Re: [zfs-discuss] ZFS: unreliable for professional usage?

2009-02-09 Thread Casper . Dik


>Well, umount is not the "right" way to do it, so he'd be simulating a
>power-loss/system-crash. That still doesn't explain why massive data loss
>would occur ? I would understand the last txg being lost, but 90% according
>to OP ?!


On USB or? I think he was trying to properly unmount the USB devices.

One of the known issues with USB devices is that they may not properly 
work; for a typical disk, it will properly "flush write cache" when it
is instructed to do so.

However, when you connect the devices using a USB controller and a USB
enclosure, we're less certain that "flush write cache" will make it
to the drive, because:
- was a command send to the enclosure (e.g., if you needed to configure
  the device with "reduced-cmd-support=true", then all bets are 
  off)
- when the enclosure responds, did it send a "flush write cache"
  to the disk?
- and when it responds, did it wait until the disk completed the
  command?

It is one of the reasons why I'd recommend against USB for disks.  Too 
many variables.

Casper

___
zfs-discuss mailing list
zfs-discuss@opensolaris.org
http://mail.opensolaris.org/mailman/listinfo/zfs-discuss


Re: [zfs-discuss] ZFS: unreliable for professional usage?

2009-02-09 Thread Ahmed Kamal
>
> "Unmount" is not sufficient.
>

Well, umount is not the "right" way to do it, so he'd be simulating a
power-loss/system-crash.
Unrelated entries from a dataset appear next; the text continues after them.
-- pv_equiv track=rewrite | github.com/tanishqkoul/python_practice_ | 27.py | find_absolute_difference
-- ===== SOURCE A (Python) =====
-- def find_absolute_difference(input_string):
--     def is_vovel(char):
--         return char.lower() in ['a', 'e' , 'i', 'o', 'u']
--
--     vovel_count = 0
--     consonant_count = 0
--
--     for char in input_string:
--         if is_vovel(char):
--             vovel_count+=1
--         else:
--             consonant_count+=1
--
--     absolute_difference = abs(vovel_count - consonant_count)
--     return absolute_difference
-- ===== SOURCE B (Python) =====
-- def find_absolute_difference(input_string):
--     freq = {}
--     for ch in input_string:
--         freq[ch] = freq.get(ch, 0) + 1
--     vowel_count = sum(c for ch, c in freq.items() if ch.lower() in "aeiou")
--     return abs(2 * vowel_count - len(input_string))
-- ===== Notes on version B (the rewrite author's own statement) =====
-- stated objective: faster
-- what changed: B builds a character-frequency dictionary in one pass, then sums the counts of the distinct vowel keys and returns abs(2*vowels - len(s)) via consonants = n - vowels, replacing A's per-character two-accumulator classification loop; the lower()-membership vowel test runs once per distinct character instead of once per character.
import Mathlib
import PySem

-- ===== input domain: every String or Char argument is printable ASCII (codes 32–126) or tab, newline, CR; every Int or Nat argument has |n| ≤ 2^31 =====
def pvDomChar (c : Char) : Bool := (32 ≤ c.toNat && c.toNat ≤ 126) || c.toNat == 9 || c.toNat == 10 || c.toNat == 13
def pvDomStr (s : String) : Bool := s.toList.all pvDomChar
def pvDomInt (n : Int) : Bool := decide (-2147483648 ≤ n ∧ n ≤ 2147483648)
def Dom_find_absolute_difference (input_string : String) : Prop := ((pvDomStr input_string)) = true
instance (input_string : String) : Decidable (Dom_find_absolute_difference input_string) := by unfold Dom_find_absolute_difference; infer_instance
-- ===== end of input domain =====

-- B builds a character-frequency dictionary once and sums the counts of its distinct vowel keys,
-- returning abs(2*vowels - len) via consonants = n - vowels; measured faster: the vowel test runs per distinct character, not per character.


-- ===== PORT A =====
def pvIsVovel (char : Char) : Bool :=
  [PySem.Chars.lowerChar char] ∈ [['a'], ['e'], ['i'], ['o'], ['u']]

def find_absolute_difference (input_string : String) : Int :=
  let counts := input_string.toList.foldl
    (fun (st : Int × Int) char =>
      if pvIsVovel char then (st.1 + 1, st.2) else (st.1, st.2 + 1))
    (0, 0)
  |counts.1 - counts.2|

-- ===== PORT B =====
-- 'ch.lower() in "aeiou"' for the single character ch.lower() is exactly code-point membership.
def pvVowelKey (ch : Char) : Bool :=
  decide (PySem.Chars.lowerChar ch ∈ "aeiou".toList)

def find_absolute_difference_alt (input_string : String) : Int :=
  let freq : PySem.Dict Char Int :=
    input_string.toList.foldl (fun d ch => d.insert ch (d.getD ch 0 + 1)) PySem.Dict.empty
  let vowel_count : Int :=
    ((freq.items.filter (fun p => pvVowelKey p.1)).map Prod.snd).sum
  |2 * vowel_count - (PySem.Str.len input_string : Int)|

-- ===== PRECONDITION & SPEC =====
def Spec_find_absolute_difference (input_string : String) (out : Int) : Prop := out = find_absolute_difference_alt input_string
instance (input_string : String) (out : Int) : Decidable (Spec_find_absolute_difference input_string out) := by unfold Spec_find_absolute_difference; infer_instance

-- ===== CLAIM (what is proved, stated in full; the proofs are below) =====
def Claim_equal_find_absolute_difference : Prop := ∀ (input_string : String), Dom_find_absolute_difference input_string → Spec_find_absolute_difference input_string (find_absolute_difference input_string)

-- ===== LEMMAS AND PROOFS =====
-- A's loop keeps (vowels, non-vowels).
theorem pvLoop_eq (l : List Char) (v c : Int) :
    l.foldl (fun (st : Int × Int) char =>
      if pvIsVovel char then (st.1 + 1, st.2) else (st.1, st.2 + 1)) (v, c)
    = (v + ((l.countP pvIsVovel : Nat) : Int),
       c + ((l.length : Int) - ((l.countP pvIsVovel : Nat) : Int))) := by
  induction l generalizing v c with
  | nil => simp
  | cons h t ih =>
    by_cases hv : pvIsVovel h
    · simp only [List.foldl_cons, hv, if_true, List.countP_cons, ih, List.length_cons]
      refine Prod.ext ?_ ?_ <;> (simp; try (push_cast; ring))
    · have hv' : pvIsVovel h = false := by simpa using hv
      simp only [List.foldl_cons, hv', List.countP_cons, ih, List.length_cons]
      refine Prod.ext ?_ ?_ <;> (simp; try (push_cast; ring))

-- a 0/1 indicator summed over the filtered nodup key list
theorem pvSumIndicator (p : Char → Bool) (c : Char) (d : List Char) (hd : d.Nodup) :
    ((d.filter p).map (fun k => (if k = c then (1 : Int) else 0))).sum
      = if (p c && decide (c ∈ d)) then 1 else 0 := by
  induction d with
  | nil => simp
  | cons a l ihl =>
    have hl : l.Nodup := (List.nodup_cons.mp hd).2
    have ha : a ∉ l := (List.nodup_cons.mp hd).1
    by_cases hpa : p a
    · simp only [List.filter_cons_of_pos hpa, List.map_cons, List.sum_cons]
      by_cases hac : a = c
      · subst hac
        have hno : a ∉ l.filter p := fun h => ha (List.mem_filter.mp h).1
        have hz : ((l.filter p).map (fun k => (if k = a then (1 : Int) else 0))).sum = 0 := by
          rw [List.sum_eq_zero]
          intro x hx
          obtain ⟨k, hk, rfl⟩ := List.mem_map.mp hx
          have hka : k ≠ a := fun h => hno (h ▸ hk)
          simp [hka]
        simp [hz, hpa]
      · have := ihl hl
        simp only [this]
        have hac' : ¬ c = a := fun h => hac h.symm
        simp [hac, hac']
    · have hpa' : p a = false := by simpa using hpa
      rw [List.filter_cons_of_neg (by simp [hpa'])]
      have := ihl hl
      rw [this]
      by_cases hac : a = c
      · subst hac
        simp [hpa']
      · have hac' : ¬ c = a := fun h => hac h.symm
        simp only [List.mem_cons]
        simp [hac']

-- summing the multiplicities of the distinct keys (from any nodup key list) that satisfy p
-- counts exactly the elements of xs that satisfy p and occur in the key list
theorem pvSumCounts (p : Char → Bool) (d : List Char) (hd : d.Nodup) (xs : List Char) :
    (((d.filter p).map (fun k => (xs.count k : Int))).sum)
      = ((xs.countP (fun c => p c && decide (c ∈ d)) : Nat) : Int) := by
  induction xs with
  | nil => simp
  | cons c t ih =>
    have hcount : ∀ k, ((c :: t).count k : Int) = (t.count k : Int) + (if k = c then 1 else 0) := by
      intro k
      by_cases h : k = c
      · subst h; simp
      · have h' : ¬ c = k := fun hh => h hh.symm
        simp [h, h']
    have hmap : ((d.filter p).map (fun k => ((c :: t).count k : Int)))
        = ((d.filter p).map (fun k => (t.count k : Int) + (if k = c then 1 else 0))) :=
      List.map_congr_left (fun k _ => hcount k)
    rw [hmap]
    have hsplit : ((d.filter p).map (fun k => (t.count k : Int) + (if k = c then 1 else 0))).sum
        = ((d.filter p).map (fun k => (t.count k : Int))).sum
          + ((d.filter p).map (fun k => (if k = c then (1 : Int) else 0))).sum := by
      induction (d.filter p) with
      | nil => simp
      | cons a l ihl => simp [List.map_cons, List.sum_cons, ihl]; ring
    rw [hsplit, ih, pvSumIndicator p c d hd]
    simp only [List.countP_cons]
    by_cases hc : (p c && decide (c ∈ d)) = true <;> (simp [hc]; try (push_cast; ring))

-- the two vowel tests agree on every character
theorem pvTest_eq (c : Char) : pvIsVovel c = pvVowelKey c := by
  simp only [pvVowelKey, show "aeiou".toList = ['a','e','i','o','u'] from rfl]
  simp [pvIsVovel, List.mem_cons]

-- ===== VERDICT (by name: the statement is the Claim_ definition above) =====
theorem find_absolute_difference_spec : Claim_equal_find_absolute_difference := by
  intro s _
  simp only [Spec_find_absolute_difference, find_absolute_difference, find_absolute_difference_alt]
  rw [pvLoop_eq, PySem.Dict.foldl_insert_getD_add_one_eq_counter, PySem.Dict.items_counter]
  simp only [List.filter_map, List.map_map, Function.comp_def]
  rw [pvSumCounts (fun c => pvVowelKey c) _ (PySem.Set.nodup_ofList s.toList)]
  have hcong : s.toList.countP (fun c => pvVowelKey c && decide (c ∈ PySem.Set.ofList s.toList))
      = s.toList.countP pvIsVovel := by
    apply List.countP_congr
    intro c hc
    simp [pvTest_eq c, PySem.Set.mem_ofList, hc]
  rw [hcong]
  simp only [PySem.Str.len, zero_add]
  generalize ((s.toList.countP pvIsVovel : Nat) : Int) = F
  generalize ((s.toList.length : Nat) : Int) = L
  congr 1
  ring
-- ---- A-side: characterisation of dfs_collect_region ----

-- the body of A's direction loop, named for the proofs (definitionally the foldl body of pvDfsA)
def pvStepA (pl : PySem.Dict (Int × Int) Char) (fuel : Nat) (point : Int × Int)
    (st : PySem.Set (Int × Int) × List (Int × Int) × PySem.Set (Int × Int)) (d : Int × Int) :
    PySem.Set (Int × Int) × List (Int × Int) × PySem.Set (Int × Int) :=
  if d.1 == 0 && d.2 == 0 then st
  else
    let newPoint := (point.1 + d.1, point.2 + d.2)
    let newVal := pl.get? newPoint
    if newVal.isSome && !(PySem.Set.contains st.1 newPoint) then
      if newVal == pl.get? point then pvDfsA pl fuel newPoint st else st
    else st

lemma pvDfsA_succ (pl : PySem.Dict (Int × Int) Char) (fuel : Nat) (point : Int × Int)
    (vis queue reg : List (Int × Int)) :
    pvDfsA pl (fuel + 1) point (vis, queue, reg) =
      pvDirectionsA.foldl (pvStepA pl fuel point)
        (PySem.Set.add vis point,
         (if queue.contains point then (PySem.List.remove? queue point).getD queue else queue),
         PySem.Set.add reg point) := rfl

-- dropping the coarser of two nested unvisited-filters
lemma pvFilter_filter_absorb {l v w : List (Int × Int)} (hvw : ∀ x, x ∈ v → x ∈ w) :
    (l.filter (fun q => !PySem.Set.contains v q)).filter (fun q => !PySem.Set.contains w q) =
      l.filter (fun q => !PySem.Set.contains w q) := by
  induction l with
  | nil => simp
  | cons k ks ihl =>
    by_cases hkv : k ∈ v
    · have h1 : (!PySem.Set.contains v k) = false := by simpa using hkv
      have h2 : (!PySem.Set.contains w k) = false := by simpa using hvw _ hkv
      simp only [List.filter_cons, h1, h2, Bool.false_eq_true, if_false]
      exact ihl
    · have h1 : (!PySem.Set.contains v k) = true := by simpa using hkv
      by_cases hkw : k ∈ w
      · have h2 : (!PySem.Set.contains w k) = false := by simpa using hkw
        simp only [List.filter_cons, h1, h2, Bool.false_eq_true, if_false, if_true]
        exact ihl
      · have h2 : (!PySem.Set.contains w k) = true := by simpa using hkw
        simp only [List.filter_cons, h1, h2, if_true]
        rw [ihl]

-- everything the equivalence proof needs to know about one dfs call
def PvAOut (pl : PySem.Dict (Int × Int) Char) (p : Int × Int)
    (vis queue reg : List (Int × Int))
    (out : PySem.Set (Int × Int) × List (Int × Int) × PySem.Set (Int × Int)) : Prop :=
  (∀ q ∈ vis, q ∈ out.1) ∧ (p ∈ out.1) ∧
  (∀ q ∈ out.1, q ∈ pl.keys) ∧ out.1.Nodup ∧ out.2.2.Nodup ∧
  (∀ q, q ∈ out.2.2 ↔ q ∈ reg ∨ (q ∈ out.1 ∧ q ∉ vis)) ∧
  (out.2.1 = queue.filter (fun q => !PySem.Set.contains out.1 q)) ∧
  (∀ q ∈ out.1, q ∈ vis ∨ pvRA pl vis p q) ∧
  (∀ q ∈ out.1, q ∉ vis → ∀ r, pvAdj pl q r → r ∈ out.1)

-- invariant carried along the direction fold inside one call
def PvAInv (pl : PySem.Dict (Int × Int) Char) (p : Int × Int)
    (vis queue reg : List (Int × Int))
    (st : PySem.Set (Int × Int) × List (Int × Int) × PySem.Set (Int × Int)) : Prop :=
  (∀ q ∈ PySem.Set.add vis p, q ∈ st.1) ∧ (∀ q ∈ st.1, q ∈ pl.keys) ∧
  st.1.Nodup ∧ st.2.2.Nodup ∧
  (∀ q, q ∈ st.2.2 ↔ q ∈ PySem.Set.add reg p ∨ (q ∈ st.1 ∧ q ∉ PySem.Set.add vis p)) ∧
  (st.2.1 = queue.filter (fun q => !PySem.Set.contains st.1 q)) ∧
  (∀ q ∈ st.1, q ∈ vis ∨ pvRA pl vis p q)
That still doesn't explain why massive data loss
would occur ? I would understand the last txg being lost, but 90% according
to OP ?!
___
zfs-discuss mailing list
zfs-discuss@opensolaris.org
http://mail.opensolaris.org/mailman/listinfo/zfs-discuss


Re: [zfs-discuss] ZFS: unreliable for professional usage?
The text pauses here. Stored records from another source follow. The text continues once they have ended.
-- pv_equiv track=rewrite | github.com/psprawka/Zappy | ai/player/playerClass.py | init_vision
-- ===== SOURCE A (Python) =====
-- def init_vision(max_level):
-- 	nbr = 0
-- 	vision = []
-- 	for k in range(1, max_level + 1):
-- 		nbr += 1 + 2*k
-- 	for k in range(nbr):
-- 		vision.append({})
-- 	return (vision)
-- ===== SOURCE B (Python) =====
-- def init_vision(max_level):
--     m = max_level if max_level > 0 else 0
--     return [{} for _ in range(m * m + 2 * m)]
-- ===== Notes on version B (the rewrite author's own statement) =====
-- stated objective: simpler
-- what changed: Replaces the accumulation loop summing 1+2k with the closed form m*m+2*m (m = max(max_level,0)) and builds the list with a single comprehension instead of an append loop.
import Mathlib
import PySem

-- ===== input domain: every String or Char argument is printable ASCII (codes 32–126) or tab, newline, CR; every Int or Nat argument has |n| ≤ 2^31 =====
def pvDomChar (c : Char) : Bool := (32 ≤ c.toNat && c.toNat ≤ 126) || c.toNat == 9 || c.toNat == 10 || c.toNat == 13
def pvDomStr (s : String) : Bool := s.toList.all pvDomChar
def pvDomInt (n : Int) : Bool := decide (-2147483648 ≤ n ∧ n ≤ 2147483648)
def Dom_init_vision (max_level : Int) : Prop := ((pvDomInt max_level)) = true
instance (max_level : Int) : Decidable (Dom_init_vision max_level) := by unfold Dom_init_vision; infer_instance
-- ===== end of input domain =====

-- B replaces A's summation loop with the closed form m*m + 2*m (m = max(max_level, 0))
-- and a single comprehension instead of an append loop; objective: simpler.

-- ===== PORT A =====
def init_vision (max_level : Int) : List (List (String × Int)) :=
  let nbr := (PySem.List.pyRange 1 (max_level + 1) 1).foldl (fun n k => n + 1 + 2 * k) 0
  (PySem.List.pyRange 0 nbr 1).foldl (fun v _ => v ++ [[]]) []

-- ===== PORT B =====
def init_vision_alt (max_level : Int) : List (List (String × Int)) :=
  let m := if max_level > 0 then max_level else 0
  (PySem.List.pyRange 0 (m * m + 2 * m) 1).map (fun _ => [])

-- ===== PRECONDITION & SPEC =====
def Spec_init_vision (max_level : Int) (out : List (List (String × Int))) : Prop := out = init_vision_alt max_level
instance (max_level : Int) (out : List (List (String × Int))) : Decidable (Spec_init_vision max_level out) := by unfold Spec_init_vision; infer_instance

-- ===== CLAIM (what is proved, stated in full; the proofs are below) =====
def Claim_equal_init_vision : Prop := ∀ (max_level : Int), Dom_init_vision max_level → Spec_init_vision max_level (init_vision max_level)

-- ===== LEMMAS AND PROOFS =====

-- A's accumulation loop computes the closed form n*n + 2*n.
theorem init_vision_sum (n : Nat) :
    (PySem.List.pyRange 1 ((n : Int) + 1) 1).foldl (fun a k => a + 1 + 2 * k) 0
      = (n : Int) * n + 2 * n := by
  induction n with
  | zero => simp [PySem.List.pyRange_one_eq_nil]
  | succ n ih =>
    have h : ((n + 1 : Nat) : Int) + 1 = ((n : Int) + 1) + 1 := by push_cast; ring
    rw [h, PySem.List.pyRange_one_succ_right (by omega), List.foldl_append, ih]
    simp only [List.foldl_cons, List.foldl_nil]
    push_cast
    ring

theorem init_vision_spec : Claim_equal_init_vision := by
  intro ml _
  unfold Spec_init_vision init_vision init_vision_alt
  by_cases h : ml > 0
  · obtain ⟨n, rfl⟩ : ∃ n : Nat, ml = (n : Int) := ⟨ml.toNat, (Int.toNat_of_nonneg (by omega)).symm⟩
    rw [init_vision_sum n]
    simp only [h, if_pos]
    rw [PySem.List.foldl_append_singleton_eq_map]
    simp
  · have hnil : PySem.List.pyRange 1 (ml + 1) 1 = [] :=
      PySem.List.pyRange_one_eq_nil (by omega)
    rw [hnil]
    simp [h, PySem.List.pyRange_one_eq_nil (le_refl 0)]
-- pv_equiv track=rewrite | github.com/nfernan1/speedreader | Google Drive/Documents/Class/2013/ICS 33/Solutions copy/inlabexam1students/Lab 1/YoungEmily/exam.py | find_influencers
-- ===== SOURCE A (Python) =====
-- from math        import ceil
--
-- def find_influencers(graph) -> set:
--     infl = dict()
--     for person in graph: infl[person] = len(graph[person])-ceil(len(graph[person])/2)
--     cand=[(infl[c], len(graph[c]), c) for c in infl]
--     while len(cand)>0:
--         min_c = min(cand)
--         cand.remove(min_c)
--         del infl[min_c[2]]
--         for person2 in graph:
--             if (min_c[2] in graph[person2]) and (person2 in infl):
--                 infl[person2] -= 1
--         cand=[(infl[c], len(graph[c]), c) for c in infl if infl[c] >= 0]
--     return set(infl.keys())
-- ===== SOURCE B (Python) =====
-- def find_influencers(graph) -> set:
--     # Different strategy: precompute degrees and a reverse index once, so each
--     # round does one keyed min-scan plus O(in-degree) decrements instead of
--     # rescanning every adjacency list and rebuilding a candidate list.
--     deg = {}
--     infl = {}
--     rev = {}
--     for p in graph:
--         deg[p] = len(graph[p])
--         infl[p] = len(graph[p]) // 2
--         for x in dict.fromkeys(graph[p]):
--             rev.setdefault(x, []).append(p)
--     while True:
--         best = None
--         m = None
--         for p, v in infl.items():
--             if v >= 0 and (best is None or (v, deg[p], p) < best):
--                 best = (v, deg[p], p)
--                 m = p
--         if m is None:
--             break
--         del infl[m]
--         for q in rev.get(m, ()):
--             if q in infl:
--                 infl[q] -= 1
--     return set(infl)
-- ===== Notes on version B (the rewrite author's own statement) =====
-- stated objective: faster
-- what changed: Instead of rescanning every adjacency list and rebuilding the candidate tuple list each round, B precomputes a degree table and a reverse-adjacency index once, then each round does a single keyed min-scan over the live dict and decrements only the in-neighbours of the removed person.
import Mathlib
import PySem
2009-02-09 Thread Casper . Dik

>However, the hardware used is:
>
>1 Sun Fire 280R Solaris 10 generic 10-08 latest updates
>1 Lenovo T61 Notebook running Solaris 10 genric 10-08 latest updates
>1 Sony VGN-NR38Z
>
>Harddrives in use: Trekstore 1 TB, Seagate momentus 7.200 rpm 2.5" 80 GB.

(Is that the Trekstore with 2x500GB)

>The harddrives used are brand new, as well the Sony notebook.
>
>Even if I did zfs umount poolname I waited for 30 sec. and then unplugged, 
>data corruption occurs.

Did you EXPORT the pool?

"Unmount" is not sufficient.

You need to use:
zpool export poolname

How exactly did you remove the disk from the 280R?

And what exact problem did you get?

You need to "off-line" the disk before actually removing it, physically.


Casper

___
zfs-discuss mailing list
zfs-discuss@opensolaris.org
http://mail.opensolaris.org/mailman/listinfo/zfs-discuss


Re: [zfs-discuss] ZFS: unreliable for professional usage?

2009-02-09 Thread Ian Collins
D. Eckert wrote:
> Hi Caspar,
>
> thanks for you reply.
>
> I completely disagreed to your opinion, that is USB. And seems as well, that 
> I am not the only one having this opinion regarding ZFS.
>
> However, the hardware used is:
>
> 1 Sun Fire 280R Solaris 10 generic 10-08 latest updates
> 1 Lenovo T61 Notebook running Solaris 10 genric 10-08 latest updates
> 1 Sony VGN-NR38Z
>
> Harddrives in use: Trekstore 1 TB, Seagate momentus 7.200 rpm 2.5" 80 GB.
>
> The harddrives used are brand new, as well the Sony notebook.
>
> Even if I did zfs umount poolname I waited for 30 sec. and then unplugged, 
> data corruption occurs.
>
>   
You don't zfs umount poolname, you zpool export it.

-- 
Ian.

___
zfs-discuss mailing list
zfs-discuss@opensolaris.org
http://mail.opensolaris.org/mailman/listinfo/zfs-discuss


Re: [zfs-discuss] ZFS: unreliable for professional usage?

2009-02-09 Thread D. Eckert
Hi Caspar,

thanks for you reply.

I completely disagreed to your opinion, that is USB. And seems as well, that I 
am not the only one having this opinion regarding ZFS.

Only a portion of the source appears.